Who will think of Jeffrey?

Who will think of Barron, the cocksman’s boy?

I will. We all will, lad.

Worry not.

The American Aquitaine will be yours.

I rest from my imagery.

I think — how can YOU not? — of Reagan at this point. A strong man, from weights not medication. His arms and legs aching with the power of sinews and sobriety and soul and strength. A man who never strayed, never paid for — forgive me, gentle reader — sex or succumbed to the wild charms of women with weather warnings for names. He was, if you forget momentarily about his first wife, a one-man woman. And what a woman this was. Nancy. Coy, demur, petite, her breasts like lasers, her legs and skin like harbingers of a nirvana to come, a California nirvana, at home at a ranch with fence posts that needed fixing and horses that needed stroking and the cool Pacific that needed … them, side by side, as they they would one day lie, in death, looking west, hand in hand.

Ah, but in the day, she was there, waiting, delectable and seductive. Reagan came.

Reagan was smit.

The horses whinnied.

America applauded.

Who wouldn’t be? I was. I saw it at the Revolution, a kinder, gentler seduction he had with America.

He bought us dinner. Trump got us a room.

But what of Trump, the older brother of the dead brother, what — what — could it be, why must he taste the forbidden fruit at golf tournaments and tour busses with a little know Bush, and, perhaps — just perhaps — Russian hotel rooms? His need for love, lust, for those acts at which many of us would recoil, are insatiable and manly. America is not hard in its condemnation of such a man, for America is his all-you-can-eat buffet. And he is there early. He, the one who winks but does not connect, the one who smiles, but doesn’t show his teeth, moves forth like that train, lumbering, belching, bellowing.

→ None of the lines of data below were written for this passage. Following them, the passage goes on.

-- pv_equiv track=rewrite | github.com/knakaji1210/lecture_statmech_particleconfig | particle_config_rc.py | arrangement
-- ===== SOURCE A (Python) =====
-- def arrangement(N, MaxLevel, Energy):
--     if MaxLevel == 1:
--         return [[N - Energy, Energy]]
--     else:
--         l = []
--         Q = Energy // MaxLevel
--         for q in range(Q + 1):
--             r = arrangement(N - q, MaxLevel - 1, Energy - MaxLevel * q)
--             for i in r:
--                 i.append(q)
--             l.extend(r)
--         return l
-- ===== SOURCE B (Python) =====
-- def arrangement(N, MaxLevel, Energy):
--     # Iterative bottom-up worklist instead of recursion; return value only.
--     states = [(N, Energy, [])]
--     for level in range(MaxLevel, 1, -1):
--         new_states = []
--         for (n, e, suffix) in states:
--             for q in range(e // level + 1):
--                 new_states.append((n - q, e - level * q, [q] + suffix))
--         states = new_states
--     return [[n - e, e] + suffix for (n, e, suffix) in states]
-- ===== Notes on version B (the rewrite author's own statement) =====
-- stated objective: alternative
-- what changed: Replaces A's recursion over MaxLevel with an iterative worklist of partial states (N_rem, E_rem, suffix) expanded level by level from MaxLevel down to 2, then finalized in one map; Pre_ restricts to the natural domain MaxLevel >= 1, outside which A raises or returns an accidental [].
-- outside the precondition, e.g. on arrangement(3, -9227, 9): A returns [], B returns [[-6, 9]]; on arrangement(0, 0, 0): A raises ZeroDivisionError, B returns [[0, 0]]; on arrangement(1, -2, -2): A raises RecursionError, B returns [[3, -2]]
import Mathlib
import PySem

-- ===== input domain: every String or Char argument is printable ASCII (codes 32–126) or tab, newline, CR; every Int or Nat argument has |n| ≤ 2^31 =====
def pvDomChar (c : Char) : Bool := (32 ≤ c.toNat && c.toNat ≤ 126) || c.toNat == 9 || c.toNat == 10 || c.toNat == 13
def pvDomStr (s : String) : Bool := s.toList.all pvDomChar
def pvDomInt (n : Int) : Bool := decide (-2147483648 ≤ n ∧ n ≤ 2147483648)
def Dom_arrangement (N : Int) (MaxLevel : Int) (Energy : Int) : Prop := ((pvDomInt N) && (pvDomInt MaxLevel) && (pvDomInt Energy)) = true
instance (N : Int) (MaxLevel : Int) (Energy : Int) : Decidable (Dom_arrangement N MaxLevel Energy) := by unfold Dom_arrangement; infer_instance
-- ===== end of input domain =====

-- B replaces A's recursion over levels by an iterative worklist of partial states expanded
-- level by level (objective: alternative decomposition, same cost; return value only).

-- ===== PORT A =====
-- A recurses on MaxLevel down to the base case MaxLevel == 1; the Lean port recurses on the
-- Nat image of MaxLevel (the `0` branch is fuel exhaustion, unreachable under Pre_: Python
-- raises ZeroDivisionError / RecursionError for MaxLevel ≤ 0).
def arrangementAux (N : Int) (L : Nat) (Energy : Int) : List (List Int) :=
  match L with
  | 0 => []
  | 1 => [[N - Energy, Energy]]
  | Nat.succ (Nat.succ L') =>
      let Q := PySem.Int.floordiv Energy ((L' + 2 : Nat) : Int)
      (PySem.List.pyRange 0 (Q + 1) 1).foldl
        (fun l q =>
          l ++ (arrangementAux (N - q) (L' + 1) (Energy - ((L' + 2 : Nat) : Int) * q)).map
                (fun i => i ++ [q])) []

def arrangement (N : Int) (MaxLevel : Int) (Energy : Int) : List (List Int) :=
  arrangementAux N MaxLevel.toNat Energy

-- ===== PORT B =====
def arrangement_alt (N : Int) (MaxLevel : Int) (Energy : Int) : List (List Int) :=
  let states :=
    (PySem.List.pyRange MaxLevel 1 (-1)).foldl
      (fun states level =>
        states.foldl
          (fun ns st =>
            (PySem.List.pyRange 0 (PySem.Int.floordiv st.2.1 level + 1) 1).foldl
              (fun ns q => ns ++ [(st.1 - q, st.2.1 - level * q, q :: st.2.2)]) ns)
          [])
      [(N, Energy, ([] : List Int))]
  states.map (fun st => (st.1 - st.2.1) :: st.2.1 :: st.2.2)

-- ===== PRECONDITION & SPEC =====
-- Pre_ restricts to the natural domain MaxLevel ≥ 1: for MaxLevel ≤ 0 Python A raises
-- (ZeroDivisionError at 0, RecursionError for most negative MaxLevel) or, when MaxLevel < 0 and
-- Energy > 0, returns an accidental [] from an empty range — outside the function's intent.
def Pre_arrangement (N : Int) (MaxLevel : Int) (Energy : Int) : Prop := 1 ≤ MaxLevel
instance (N : Int) (MaxLevel : Int) (Energy : Int) : Decidable (Pre_arrangement N MaxLevel Energy) := by unfold Pre_arrangement; infer_instance
def pvWitness_arrangement : Int × Int × Int := (3, 3, 4)

def Spec_arrangement (N : Int) (MaxLevel : Int) (Energy : Int) (out : List (List Int)) : Prop := out = arrangement_alt N MaxLevel Energy
instance (N : Int) (MaxLevel : Int) (Energy : Int) (out : List (List Int)) : Decidable (Spec_arrangement N MaxLevel Energy out) := by unfold Spec_arrangement; infer_instance

-- ===== CLAIM (what is proved, stated in full; the proofs are below) =====
def Claim_equal_arrangement : Prop := ∀ (N : Int) (MaxLevel : Int) (Energy : Int), Dom_arrangement N MaxLevel Energy → Pre_arrangement N MaxLevel Energy → Spec_arrangement N MaxLevel Energy (arrangement N MaxLevel Energy)

-- ===== LEMMAS AND PROOFS =====

-- B's per-level expansion step (exactly the body of the level loop in arrangement_alt).
def pvStep (states : List (Int × Int × List Int)) (level : Int) : List (Int × Int × List Int) :=
  states.foldl
    (fun ns st =>
      (PySem.List.pyRange 0 (PySem.Int.floordiv st.2.1 level + 1) 1).foldl
        (fun ns q => ns ++ [(st.1 - q, st.2.1 - level * q, q :: st.2.2)]) ns)
    []

def pvPipe (levels : List Int) (states : List (Int × Int × List Int)) : List (Int × Int × List Int) :=
  levels.foldl pvStep states

def pvFin (st : Int × Int × List Int) : List Int := (st.1 - st.2.1) :: st.2.1 :: st.2.2

theorem pvStep_eq (states : List (Int × Int × List Int)) (level : Int) :
    pvStep states level =
      states.flatMap (fun st =>
        (PySem.List.pyRange 0 (PySem.Int.floordiv st.2.1 level + 1) 1).map
          (fun q => (st.1 - q, st.2.1 - level * q, q :: st.2.2))) := by
  unfold pvStep
  simp only [PySem.List.foldl_append_singleton_eq_map]
  rw [PySem.List.foldl_append_eq_flatMap]
  simp

theorem pvStep_append (a b : List (Int × Int × List Int)) (level : Int) :
    pvStep (a ++ b) level = pvStep a level ++ pvStep b level := by
  simp [pvStep_eq]

theorem pvPipe_append (levels : List Int) :
    ∀ a b, pvPipe levels (a ++ b) = pvPipe levels a ++ pvPipe levels b := by
  induction levels with
  | nil => intro a b; simp [pvPipe]
  | cons l ls ih =>
      intro a b
      simp only [pvPipe, List.foldl_cons, pvStep_append]
      exact ih (pvStep a l) (pvStep b l)

theorem pvPipe_nil (levels : List Int) : pvPipe levels [] = [] := by
  induction levels with
  | nil => rfl
  | cons l ls ih => simpa [pvPipe, List.foldl_cons, pvStep] using ih

theorem pvPipe_flatMap (levels : List Int) (states : List (Int × Int × List Int)) :
    pvPipe levels states = states.flatMap (fun st => pvPipe levels [st]) := by
  induction states with
  | nil => simp [pvPipe_nil]
  | cons st rest ih =>
      have h : st :: rest = [st] ++ rest := rfl
      rw [h, pvPipe_append, ih]
      simp

theorem pvMain (L : Nat) :
    ∀ (n e : Int) (s : List Int),
      (pvPipe (PySem.List.pyRange ((L : Int) + 1) 1 (-1)) [(n, e, s)]).map pvFin
        = (arrangementAux n (L + 1) e).map (· ++ s) := by
  induction L with
  | zero =>
      intro n e s
      rw [PySem.List.pyRange_neg_one_eq_nil (by norm_num)]
      simp [pvPipe, pvFin, arrangementAux]
  | succ L ih =>
      intro n e s
      have hcast : ((L + 1 : Nat) : Int) + 1 = (L : Int) + 2 := by push_cast; ring
      rw [hcast, PySem.List.pyRange_neg_one_cons (by omega)]
      have h2 : (L : Int) + 2 - 1 = (L : Int) + 1 := by ring
      simp only [pvPipe, List.foldl_cons, h2]
      rw [show (List.foldl pvStep
            (pvStep [(n, e, s)] ((L : Int) + 2)) (PySem.List.pyRange ((L : Int) + 1) 1 (-1)))
          = pvPipe (PySem.List.pyRange ((L : Int) + 1) 1 (-1)) (pvStep [(n, e, s)] ((L : Int) + 2)) from rfl]
      rw [pvStep_eq]
      simp only [List.flatMap_cons, List.flatMap_nil, List.append_nil]
      rw [pvPipe_flatMap, List.flatMap_map, List.map_flatMap]
      have hIH : ∀ q : Int,
          (pvPipe (PySem.List.pyRange ((L : Int) + 1) 1 (-1))
              [(n - q, e - ((L : Int) + 2) * q, q :: s)]).map pvFin
            = (arrangementAux (n - q) (L + 1) (e - ((L : Int) + 2) * q)).map (· ++ (q :: s)) := by
        intro q; exact ih (n - q) (e - ((L : Int) + 2) * q) (q :: s)
      -- right-hand side: unfold one level of A's recursion
      show (PySem.List.pyRange 0 (PySem.Int.floordiv e ((L : Int) + 2) + 1) 1).flatMap
            (fun q => (pvPipe (PySem.List.pyRange ((L : Int) + 1) 1 (-1))
                [(n - q, e - ((L : Int) + 2) * q, q :: s)]).map pvFin)
          = (arrangementAux n (L + 2) e).map (· ++ s)
      have hA : arrangementAux n (L + 2) e
          = (PySem.List.pyRange 0 (PySem.Int.floordiv e ((L : Int) + 2) + 1) 1).flatMap
              (fun q => (arrangementAux (n - q) (L + 1) (e - ((L : Int) + 2) * q)).map
                (fun i => i ++ [q])) := by
        show (PySem.List.pyRange 0 (PySem.Int.floordiv e (((L + 2 : Nat) : Int)) + 1) 1).foldl
              (fun l q => l ++ (arrangementAux (n - q) (L + 1) (e - ((L + 2 : Nat) : Int) * q)).map
                (fun i => i ++ [q])) [] = _
        rw [PySem.List.foldl_append_eq_flatMap]
        push_cast
        simp
      rw [hA, List.map_flatMap]
      congr 1
      funext q
      rw [hIH q, List.map_map]
      refine List.map_congr_left ?_
      intro i _
      simp

theorem alt_eq (N MaxLevel Energy : Int) :
    arrangement_alt N MaxLevel Energy
      = (pvPipe (PySem.List.pyRange MaxLevel 1 (-1)) [(N, Energy, [])]).map pvFin := rfl

-- ===== VERDICT (by name: the statement is the Claim_ definition above) =====
theorem arrangement_spec : Claim_equal_arrangement := by
  intro N MaxLevel Energy _ hpre
  unfold Spec_arrangement
  obtain ⟨L, hL⟩ : ∃ L : Nat, MaxLevel = (L : Int) + 1 :=
    ⟨(MaxLevel - 1).toNat, by unfold Pre_arrangement at hpre; omega⟩
  have htoNat : ((L : Int) + 1).toNat = L + 1 := by omega
  rw [alt_eq, hL, pvMain L N Energy []]
  unfold arrangement
  rw [htoNat]
  simp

Get him a new plate. He is not done.

This president, this product of Queens and Atlantic City, places he transfixed, uses women and language gluttonously.

Reagan had a light touch, a small appetite. I used to watch him eat.

He caressed his food. He caressed America.

He caressed me.

I still feel touched, his metaphorical hands left an impression on my soul as if I was a Tempur-Pedic at a Mattress Firm.

But what of this man Trump who knows only himself, a man who only knows and is only comfortable in and with his own disgusting Trumpness?

To end sentences, thoughts, columns … so tough for me some times.

I weep for I care too much. I always have. I weep for touch that is no longer possible. Maybe because the men have gone from me like thieves in the night, maybe because America is on that golf cart, maybe because I … I …

I am still Peg, dammit! I. AM. PEG. But is Peg still me?

It is the winter of shitholes, whores, tax cuts, Arizona sheriffs running for senate, and Belichickian genius.

It is a sober winter.

We must stay sober.

We must stay …

I weep.

My pussy jumps off.

The squirrels fly. If you listen closely to the air sacs behind the dolphin’s blowhole, they rumble.

I hear them. I see them. We are one, the squirrels and I, the dolphins and I.

The blowholes call my name.

That’s America.

I weep for the shining seas. I hope they weep for me.

I feel they do.

I have given so much.

I, Peg. I shall write and be forever.